Social workers and other practitioners are exploring complementary strategies that involve less talk and more action. Yoga therapists, for example, suggest that a better path to releasing emotional pain and promoting healing is through the body. They emphasize the need to focus not on new ways of thinking, but on new ways of feeling.
Yoga is progressively being incorporated into treatment and recovery programs for individuals with substance use disorders, in inpatient and outpatient rehabilitation settings, prisons, 12-step programs, and other community environments. At the same time, many health care professionals and therapists in private practice, including social workers, are adding yoga to their therapeutic toolboxes, becoming trained themselves to employ yoga therapy as an adjunct to their work with people in treatment and recovery.
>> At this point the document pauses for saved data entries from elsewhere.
-- pv_equiv track=rewrite | github.com/mark0613/lazy_ta | src/test_runner.py | compare_output
-- ===== SOURCE A (Python) =====
-- def compare_output(expected: str, actual: str) -> bool:
--     """
--     比對輸出是否相符
--
--     規則:
--     - 逐行比對
--     - 忽略行尾空白
--     - 忽略檔案結尾空行
--
--     Args:
--         expected: 預期輸出
--         actual: 實際輸出
--
--     Returns:
--         是否相符
--     """
--     # 分割成行並去除行尾空白
--     expected_lines = [line.rstrip() for line in expected.splitlines()]
--     actual_lines = [line.rstrip() for line in actual.splitlines()]
--
--     # 移除結尾的空行
--     while expected_lines and not expected_lines[-1]:
--         expected_lines.pop()
--
--     while actual_lines and not actual_lines[-1]:
--         actual_lines.pop()
--
--     # 逐行比對
--     return expected_lines == actual_lines
-- ===== SOURCE B (Python) =====
-- def compare_output(expected: str, actual: str) -> bool:
--     """
--     比對輸出是否相符 (lock-step two-pointer scan)
--
--     Rules: line-by-line, ignoring trailing whitespace per line and
--     trailing blank lines — checked in one simultaneous pass with early
--     exit, without building any line lists.
--     """
--     i, j = 0, 0
--     while True:
--         if _rest_blank(expected, i) or _rest_blank(actual, j):
--             # only (possibly) trailing blank lines remain on one side:
--             # match iff the other side is also down to blanks
--             return _rest_blank(expected, i) and _rest_blank(actual, j)
--         ie, i2 = _line_span(expected, i)
--         je, j2 = _line_span(actual, j)
--         if expected[i:ie] != actual[j:je]:
--             return False
--         i, j = i2, j2
--
--
-- def _rest_blank(s: str, i: int) -> bool:
--     """True iff s[i:] contains only whitespace (blank lines)."""
--     while i < len(s):
--         if s[i] not in " \t\r\n":
--             return False
--         i += 1
--     return True
--
--
-- def _line_span(s: str, i: int):
--     """For the line starting at i: (end of its content after stripping
--     trailing blanks, start index of the next line)."""
--     j = i
--     n = len(s)
--     while j < n and s[j] != "\n" and s[j] != "\r":
--         j += 1
--     e = j
--     while e > i and (s[e - 1] == " " or s[e - 1] == "\t"):
--         e -= 1
--     if j < n:
--         j += 2 if s[j] == "\r" and j + 1 < n and s[j + 1] == "\n" else 1
--     return e, j
-- ===== Notes on version B (the rewrite author's own statement) =====
-- stated objective: alternative
-- what changed: B replaces A's build-both-line-lists / pop-trailing-blanks / list-compare pipeline by a lock-step two-pointer scan over the raw strings: it repeatedly locates one line span on each side, compares the spans, and exits early at the first mismatch, never materialising line lists.
import Mathlib
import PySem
These techniques also are being used to help individuals with eating disorders as well as sex, gambling, shopping, and nicotine addictions.
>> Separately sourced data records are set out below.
-- pv_equiv track=rewrite | github.com/Estrellajer/MM-FGVC | src/methods/base.py | _is_vision_backbone_module_name
-- ===== SOURCE A (Python) =====
-- def _is_vision_backbone_module_name(module_name: str) -> bool:
--     lowered = str(module_name).lower()
--     if lowered.startswith(("vision_model.", "vision_tower.", "vision_encoder.")):
--         return True
--     return any(
--         token in lowered
--         for token in (".vision_model.", ".vision_tower.", ".vision_encoder.")
--     )
-- ===== SOURCE B (Python) =====
-- _VISION_TOKENS = {"vision_model", "vision_tower", "vision_encoder"}
--
-- def _is_vision_backbone_module_name(module_name: str) -> bool:
--     parts = str(module_name).lower().split(".")
--     return any(p in _VISION_TOKENS for p in parts[:-1])
-- ===== Notes on version B (the rewrite author's own statement) =====
-- stated objective: simpler
-- what changed: Replaces A's three startswith prefix checks plus three substring scans by a single tokenize pass: split the lowered name into dot-separated segments and test every segment except the last for membership in the three-token set.
import Mathlib
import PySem

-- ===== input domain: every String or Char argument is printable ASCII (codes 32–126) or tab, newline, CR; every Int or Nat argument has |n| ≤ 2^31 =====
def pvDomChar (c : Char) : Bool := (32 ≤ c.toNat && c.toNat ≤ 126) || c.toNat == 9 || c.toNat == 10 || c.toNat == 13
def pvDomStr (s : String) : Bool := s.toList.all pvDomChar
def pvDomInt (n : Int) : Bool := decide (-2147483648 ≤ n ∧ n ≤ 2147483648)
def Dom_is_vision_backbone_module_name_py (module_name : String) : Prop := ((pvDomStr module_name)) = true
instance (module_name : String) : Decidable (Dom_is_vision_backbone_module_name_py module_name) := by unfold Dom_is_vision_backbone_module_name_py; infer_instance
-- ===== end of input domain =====

-- B replaces A's startswith-prefix checks plus substring scans by one split into dot-separated
-- segments and a set-membership test over every segment except the last (objective: simpler).

-- ===== PORT A =====
def is_vision_backbone_module_name_py (module_name : String) : Bool :=
  let lowered := PySem.Str.lower module_name
  if PySem.Str.startswith lowered "vision_model." ||
     PySem.Str.startswith lowered "vision_tower." ||
     PySem.Str.startswith lowered "vision_encoder." then
    true
  else
    [".vision_model.", ".vision_tower.", ".vision_encoder."].any
      (fun token => PySem.Str.isIn token lowered)

-- ===== PORT B =====
def is_vision_backbone_module_name_py_alt (module_name : String) : Bool :=
  let parts := (PySem.Str.split? (PySem.Str.lower module_name) ".").getD []
  (PySem.List.slice parts none (some (-1))).any
    (fun p => p == "vision_model" || p == "vision_tower" || p == "vision_encoder")

-- ===== PRECONDITION & SPEC =====
def Spec_is_vision_backbone_module_name_py (module_name : String) (out : Bool) : Prop := out = is_vision_backbone_module_name_py_alt module_name
instance (module_name : String) (out : Bool) : Decidable (Spec_is_vision_backbone_module_name_py module_name out) := by unfold Spec_is_vision_backbone_module_name_py; infer_instance

-- ===== CLAIM (what is proved, stated in full; the proofs are below) =====
def Claim_equal_is_vision_backbone_module_name_py : Prop := ∀ (module_name : String), Dom_is_vision_backbone_module_name_py module_name → Spec_is_vision_backbone_module_name_py module_name (is_vision_backbone_module_name_py module_name)

-- ===== LEMMAS AND PROOFS =====

-- The segments of l between '.' separators, in order (= l.split('.')).
def pvSegs : List Char → List (List Char)
  | [] => [[]]
  | c :: r =>
    if c = '.' then [] :: pvSegs r
    else
      match pvSegs r with
      | [] => [[c]]
      | h :: tl => (c :: h) :: tl

lemma pvSegs_ne_nil (l : List Char) : pvSegs l ≠ [] := by
  cases l with
  | nil => simp [pvSegs]
  | cons c r =>
    simp only [pvSegs]
    split
    · simp
    · cases h : pvSegs r <;> simp

lemma pvGo_eq : ∀ (fuel : Nat) (l cur : List Char) (acc : List (List Char)),
    l.length ≤ fuel →
    PySem.Chars.splitOn.go ['.'] fuel l cur acc =
      acc.reverse ++ (cur.reverse ++ (pvSegs l).headI) :: (pvSegs l).tail := by
  intro fuel
  induction fuel with
  | zero =>
    intro l cur acc h
    have hl : l = [] := by cases l with | nil => rfl | cons a b => simp at h
    subst hl
    simp [PySem.Chars.splitOn.go, pvSegs]
  | succ n ih =>
    intro l cur acc h
    cases l with
    | nil => simp [PySem.Chars.splitOn.go, pvSegs]
    | cons c rest =>
      by_cases hc : c = '.'
      · subst hc
        rw [PySem.Chars.splitOn.go]
        simp only [List.isPrefixOf, beq_self_eq_true, Bool.true_and, if_true, List.length_cons, List.drop_succ_cons, List.length_nil, List.drop_zero]
        rw [ih rest [] ((cur.reverse) :: acc) (by simpa using h)]
        obtain ⟨h₀, tl₀, hseg⟩ : ∃ h₀ tl₀, pvSegs rest = h₀ :: tl₀ := by
          cases hs : pvSegs rest with
          | nil => exact absurd hs (pvSegs_ne_nil rest)
          | cons a b => exact ⟨a, b, rfl⟩
        simp [pvSegs, hseg]
      · rw [PySem.Chars.splitOn.go]
        have hpre : List.isPrefixOf ['.'] (c :: rest) = false := by
          simp [List.isPrefixOf]
          intro h'
          exact absurd h'.symm hc
        simp only [hpre, if_false, Bool.false_eq_true]
        rw [ih rest (c :: cur) acc (by simpa using h)]
        obtain ⟨h₀, tl₀, hseg⟩ : ∃ h₀ tl₀, pvSegs rest = h₀ :: tl₀ := by
          cases hs : pvSegs rest with
          | nil => exact absurd hs (pvSegs_ne_nil rest)
          | cons a b => exact ⟨a, b, rfl⟩
        simp [pvSegs, hc, hseg]

lemma pvSplitOn_eq (l : List Char) : PySem.Chars.splitOn l ['.'] = pvSegs l := by
  rw [PySem.Chars.splitOn, pvGo_eq (l.length + 1) l [] [] (by omega)]
  obtain ⟨h₀, tl₀, hseg⟩ : ∃ h₀ tl₀, pvSegs l = h₀ :: tl₀ := by
    cases hs : pvSegs l with
    | nil => exact absurd hs (pvSegs_ne_nil l)
    | cons a b => exact ⟨a, b, rfl⟩
  simp [hseg]

-- head of pvSegs is the maximal dot-free prefix; the tail is empty iff there is no dot
lemma pvSegs_head : ∀ l : List Char, ∃ tl, pvSegs l = (l.takeWhile (· ≠ '.')) :: tl ∧ (tl = [] ↔ '.' ∉ l) := by
  intro l
  induction l with
  | nil => exact ⟨[], by simp [pvSegs]⟩
  | cons c r ih =>
    obtain ⟨tl, hseg, hiff⟩ := ih
    by_cases hc : c = '.'
    · subst hc
      refine ⟨pvSegs r, ?_, ?_⟩
      · simp [pvSegs, List.takeWhile]
      · constructor
        · intro h; exact absurd h (pvSegs_ne_nil r)
        · intro h; exact absurd (by simp : '.' ∈ ('.' :: r)) h
    · refine ⟨tl, ?_, ?_⟩
      · simp only [pvSegs, hc, if_false, hseg]
        simp [List.takeWhile, hc]
      · rw [hiff]
        simp [hc, Ne.symm hc]

-- t++['.'] is a prefix of r iff r contains a dot and t is exactly the dot-free prefix of r
lemma pvPref_iff : ∀ (t : List Char), '.' ∉ t → ∀ r : List Char,
    (t ++ ['.'] <+: r ↔ ('.' ∈ r ∧ t = r.takeWhile (· ≠ '.'))) := by
  intro t
  induction t with
  | nil =>
    intro _ r
    cases r with
    | nil => simp
    | cons c r' =>
      by_cases hc : c = '.'
      · subst hc; simp [List.takeWhile]
      · simp [List.cons_prefix_cons, List.takeWhile, hc, Ne.symm hc]
  | cons a t' ih =>
    intro hd r
    have ha : a ≠ '.' := by intro h; exact hd (by simp [h])
    have hd' : '.' ∉ t' := fun h => hd (by simp [h])
    cases r with
    | nil => simp
    | cons c r' =>
      by_cases hc : c = '.'
      · subst hc
        simp [List.cons_prefix_cons, ha, List.takeWhile]
      · simp only [List.cons_append, List.cons_prefix_cons, ih hd' r', List.takeWhile]
        simp [hc, Ne.symm hc]
        tauto

-- occurrences of '.'++t++'.' in l are exactly the complete segments of l that are neither first nor last
lemma pvInfix_iff (t : List Char) (hd : '.' ∉ t) :
    ∀ l : List Char, (('.' :: (t ++ ['.'])) <:+: l ↔ t ∈ ((pvSegs l).dropLast).tail) := by
  intro l
  induction l with
  | nil => simp [pvSegs]
  | cons c r ih =>
    obtain ⟨tl, hseg, hiff⟩ := pvSegs_head r
    rw [List.infix_cons_iff]
    by_cases hc : c = '.'
    · subst hc
      rw [List.cons_prefix_cons]
      simp only [true_and]
      have hs' : pvSegs ('.' :: r) = [] :: pvSegs r := by simp [pvSegs]
      have e1 : (pvSegs ('.' :: r)).dropLast.tail = (pvSegs r).dropLast := by
        rw [hs', List.dropLast_cons_of_ne_nil (pvSegs_ne_nil r), List.tail_cons]
      rw [e1, hseg, ih, hseg]
      cases tl with
      | nil =>
        have hnd : '.' ∉ r := hiff.mp rfl
        have h1 : ¬ (t ++ ['.'] <+: r) := by
          rw [pvPref_iff t hd r]; tauto
        simp [h1]
      | cons b tl' =>
        have hmd : '.' ∈ r := by
          by_contra hn
          exact absurd (hiff.mpr hn) (by simp)
        rw [pvPref_iff t hd r]
        simp only [List.dropLast_cons_of_ne_nil (l := b :: tl') (show b :: tl' ≠ [] by simp),
          List.tail_cons, List.mem_cons, hmd, true_and]
    · have hnp : ¬ (('.' :: (t ++ ['.'])) <+: (c :: r)) := by
        rw [List.cons_prefix_cons]
        intro h
        exact hc h.1.symm
      simp only [hnp, false_or]
      rw [ih]
      have hs' : pvSegs (c :: r) = (c :: r.takeWhile (· ≠ '.')) :: tl := by
        simp only [pvSegs, hc, if_false, hseg]
      rw [hs', hseg]
      cases tl with
      | nil => simp
      | cons b tl' =>
        simp only [List.dropLast_cons_of_ne_nil (l := b :: tl') (show b :: tl' ≠ [] by simp),
          List.tail_cons]

-- per-token: A's test (prefix or inner-substring) is membership of the token among the non-final segments
lemma pvToken_iff (t : List Char) (ht : t ≠ []) (hd : '.' ∉ t) (l : List Char) :
    ((t ++ ['.'] <+: l) ∨ (('.' :: (t ++ ['.'])) <:+: l)) ↔ t ∈ (pvSegs l).dropLast := by
  have hmain := pvInfix_iff t hd ('.' :: l)
  rw [List.infix_cons_iff, List.cons_prefix_cons] at hmain
  obtain ⟨h₀, tl₀, hseg⟩ : ∃ h₀ tl₀, pvSegs l = h₀ :: tl₀ := by
    cases hs : pvSegs l with
    | nil => exact absurd hs (pvSegs_ne_nil l)
    | cons a b => exact ⟨a, b, rfl⟩
  have hs' : pvSegs ('.' :: l) = [] :: pvSegs l := by simp [pvSegs]
  rw [hs', hseg, List.dropLast_cons_of_ne_nil (by simp)] at hmain
  simp only [List.tail_cons, true_and] at hmain
  rw [← hseg] at hmain
  exact hmain

lemma pvOfList_beq (a : List Char) (b : String) : (String.ofList a == b) = (a == b.toList) := by
  rw [Bool.eq_iff_iff]
  simp only [beq_iff_eq]
  constructor
  · rintro rfl; rw [String.toList_ofList]
  · rintro rfl; rw [String.ofList_toList]

lemma pvSlice_neg_one {α : Type} (xs : List α) : PySem.List.slice xs none (some (-1)) = xs.dropLast := by
  simp [PySem.List.slice, List.dropLast_eq_take]

-- ===== VERDICT (by name: the statement is the Claim_ definition above) =====
theorem is_vision_backbone_module_name_py_spec : Claim_equal_is_vision_backbone_module_name_py := by
  intro s _
  unfold Spec_is_vision_backbone_module_name_py
  unfold is_vision_backbone_module_name_py is_vision_backbone_module_name_py_alt
  simp only [PySem.Str.split?, PySem.Chars.split?]
  have hdot : ("." : String).toList = ['.'] := by decide
  rw [hdot]
  simp only [List.isEmpty_cons, if_false, Option.map_some, Option.getD_some, Bool.false_eq_true]
  rw [pvSplitOn_eq, pvSlice_neg_one, ← List.map_dropLast, List.any_map]
  simp only [Function.comp_def, pvOfList_beq]
  set l := (PySem.Str.lower s).toList with hl
  simp only [PySem.Str.startswith_eq, PySem.Str.isIn_eq, List.any_cons, List.any_nil,
    Bool.or_false, ← hl]
  have e1 : ("vision_model." : String).toList = "vision_model".toList ++ ['.'] := by decide
  have e2 : ("vision_tower." : String).toList = "vision_tower".toList ++ ['.'] := by decide
  have e3 : ("vision_encoder." : String).toList = "vision_encoder".toList ++ ['.'] := by decide
  have d1 : (".vision_model." : String).toList = '.' :: ("vision_model".toList ++ ['.']) := by decide
  have d2 : (".vision_tower." : String).toList = '.' :: ("vision_tower".toList ++ ['.']) := by decide
  have d3 : (".vision_encoder." : String).toList = '.' :: ("vision_encoder".toList ++ ['.']) := by decide
  have k1 := pvToken_iff "vision_model".toList (by decide) (by decide) l
  have k2 := pvToken_iff "vision_tower".toList (by decide) (by decide) l
  have k3 := pvToken_iff "vision_encoder".toList (by decide) (by decide) l
  rw [Bool.eq_iff_iff]
  simp only [e1, e2, e3, d1, d2, d3]
  by_cases hcond : (PySem.Chars.startswith l ("vision_model".toList ++ ['.']) ||
      PySem.Chars.startswith l ("vision_tower".toList ++ ['.']) ||
      PySem.Chars.startswith l ("vision_encoder".toList ++ ['.'])) = true
  · rw [if_pos hcond]
    simp only [Bool.or_eq_true, PySem.Chars.startswith_iff] at hcond
    simp only [List.any_eq_true, beq_iff_eq, Bool.or_eq_true, true_iff]
    rcases hcond with (h | h) | h
    · exact ⟨_, k1.mp (Or.inl h), Or.inl (Or.inl rfl)⟩
    · exact ⟨_, k2.mp (Or.inl h), Or.inl (Or.inr rfl)⟩
    · exact ⟨_, k3.mp (Or.inl h), Or.inr rfl⟩
  · rw [if_neg hcond]
    simp only [Bool.or_eq_true, PySem.Chars.startswith_iff, not_or] at hcond
    simp only [Bool.or_eq_true, PySem.Chars.isIn_iff_infix, List.any_eq_true, beq_iff_eq]
    constructor
    · rintro (h | h | h)
      · exact ⟨_, k1.mp (Or.inr h), Or.inl (Or.inl rfl)⟩
      · exact ⟨_, k2.mp (Or.inr h), Or.inl (Or.inr rfl)⟩
      · exact ⟨_, k3.mp (Or.inr h), Or.inr rfl⟩
    · rintro ⟨x, hx, (rfl | rfl) | rfl⟩
      · rcases k1.mpr hx with h | h
        · exact absurd h hcond.1.1
        · exact Or.inl h
      · rcases k2.mpr hx with h | h
        · exact absurd h hcond.1.2
        · exact Or.inr (Or.inl h)
      · rcases k3.mpr hx with h | h
        · exact absurd h hcond.2
        · exact Or.inr (Or.inr h)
Yoga chiefly combines breathing exercises, physical postures known as asanas, strength exercises, and the cultivation of mindful attention, sensory awareness, and intense concentration. Regular practice is known to contribute to optimal wellness and provides multiple benefits, both physical and emotional, including the development or reinforcement of discipline, improved impulse control, relief from stress, reduction in blood pressure, easing of muscle tension, reduced emotional distress, and the generation of new neural connections. And considerable research shows that yoga therapy—the use of yoga principles and poses within the therapeutic setting—is an effective complementary approach to a range of illnesses and psychological conditions.
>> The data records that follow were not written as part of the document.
-- pv_equiv track=rewrite | github.com/jayant0709/Team-121-HEL-8-AIML-Hackathon- | feedback/views.py | analyze_reviews
-- ===== SOURCE A (Python) =====
-- def analyze_reviews(data):
--     sentiments = [
--         'question_1_sentiment', 'question_2_sentiment', 'question_3_sentiment',
--         'question_4_sentiment', 'question_5_sentiment'
--     ]
--
--     sentiment_counts = {question: {"Positive": 0, "Negative": 0, "Not analyzed": 0} for question in sentiments}
--
--     for record in data:
--         for question in sentiments:
--             sentiment = record.get(question)
--             if sentiment in sentiment_counts[question]:
--                 sentiment_counts[question][sentiment] += 1
--
--     result = [[sentiment_counts[question]["Positive"], sentiment_counts[question]["Negative"], sentiment_counts[question]["Not analyzed"]] for question in sentiments]
--
--     return result
-- ===== SOURCE B (Python) =====
-- QUESTIONS = ['question_1_sentiment', 'question_2_sentiment', 'question_3_sentiment',
--              'question_4_sentiment', 'question_5_sentiment']
--
--
-- def _indicator(record):
--     # 5x3 0/1 matrix: row per question, columns (Positive, Negative, Not analyzed)
--     rows = []
--     for q in QUESTIONS:
--         v = record.get(q)
--         rows.append([1 if v == 'Positive' else 0,
--                      1 if v == 'Negative' else 0,
--                      1 if v == 'Not analyzed' else 0])
--     return rows
--
--
-- def _madd(m1, m2):
--     return [[x + y for x, y in zip(r1, r2)] for r1, r2 in zip(m1, m2)]
--
--
-- def analyze_reviews(data):
--     # map each record to an indicator matrix, then reduce by elementwise matrix addition
--     totals = [[0, 0, 0] for _ in QUESTIONS]
--     for record in data:
--         totals = _madd(totals, _indicator(record))
--     return totals
-- ===== Notes on version B (the rewrite author's own statement) =====
-- stated objective: alternative
-- what changed: Replaced the nested dict-of-dicts tally with membership tests by a map-reduce: each record is mapped to a 5x3 0/1 indicator matrix and the result is the elementwise matrix sum of these, built as a purely functional fold instead of in-place dict updates.
import Mathlib
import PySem

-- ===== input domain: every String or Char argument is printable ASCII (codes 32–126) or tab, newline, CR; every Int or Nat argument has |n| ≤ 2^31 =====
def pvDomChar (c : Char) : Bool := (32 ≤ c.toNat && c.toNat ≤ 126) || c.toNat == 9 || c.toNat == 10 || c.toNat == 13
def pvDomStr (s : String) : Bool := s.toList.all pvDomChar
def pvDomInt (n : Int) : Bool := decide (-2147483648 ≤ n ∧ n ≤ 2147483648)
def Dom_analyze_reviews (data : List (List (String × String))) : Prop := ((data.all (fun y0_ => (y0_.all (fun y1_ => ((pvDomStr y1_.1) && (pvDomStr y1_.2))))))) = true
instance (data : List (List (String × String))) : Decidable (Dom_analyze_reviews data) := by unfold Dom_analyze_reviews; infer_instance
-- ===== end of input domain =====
Although there isn't a large body of research supporting yoga therapy's direct effect on people with addiction, there's significant evidence supporting its benefits for those with conditions believed to underlie addiction, including depression, anxiety, and trauma. Yoga activates the parasympathetic nervous system and increases levels of neurotransmitters that improve mood and enhance relaxation. Studies have shown that it increases blood levels of gamma-aminobutyric acid, which are often low in people with substance use disorders and anxiety, and reduces levels of the stress hormone cortisol. Consistent practice has been shown to disrupt neural pathways that may reinforce drug use. It also alters brain density and can even change the size of certain areas of the brain, which may contribute to improved decision-making, better concentration, and even increased self-awareness. The practice of yoga further contributes to self-regulation as well as self-efficacy because clients can learn to incorporate yoga into their daily lives to calm and center themselves and learn to sit with, rather than act on, urges and cravings.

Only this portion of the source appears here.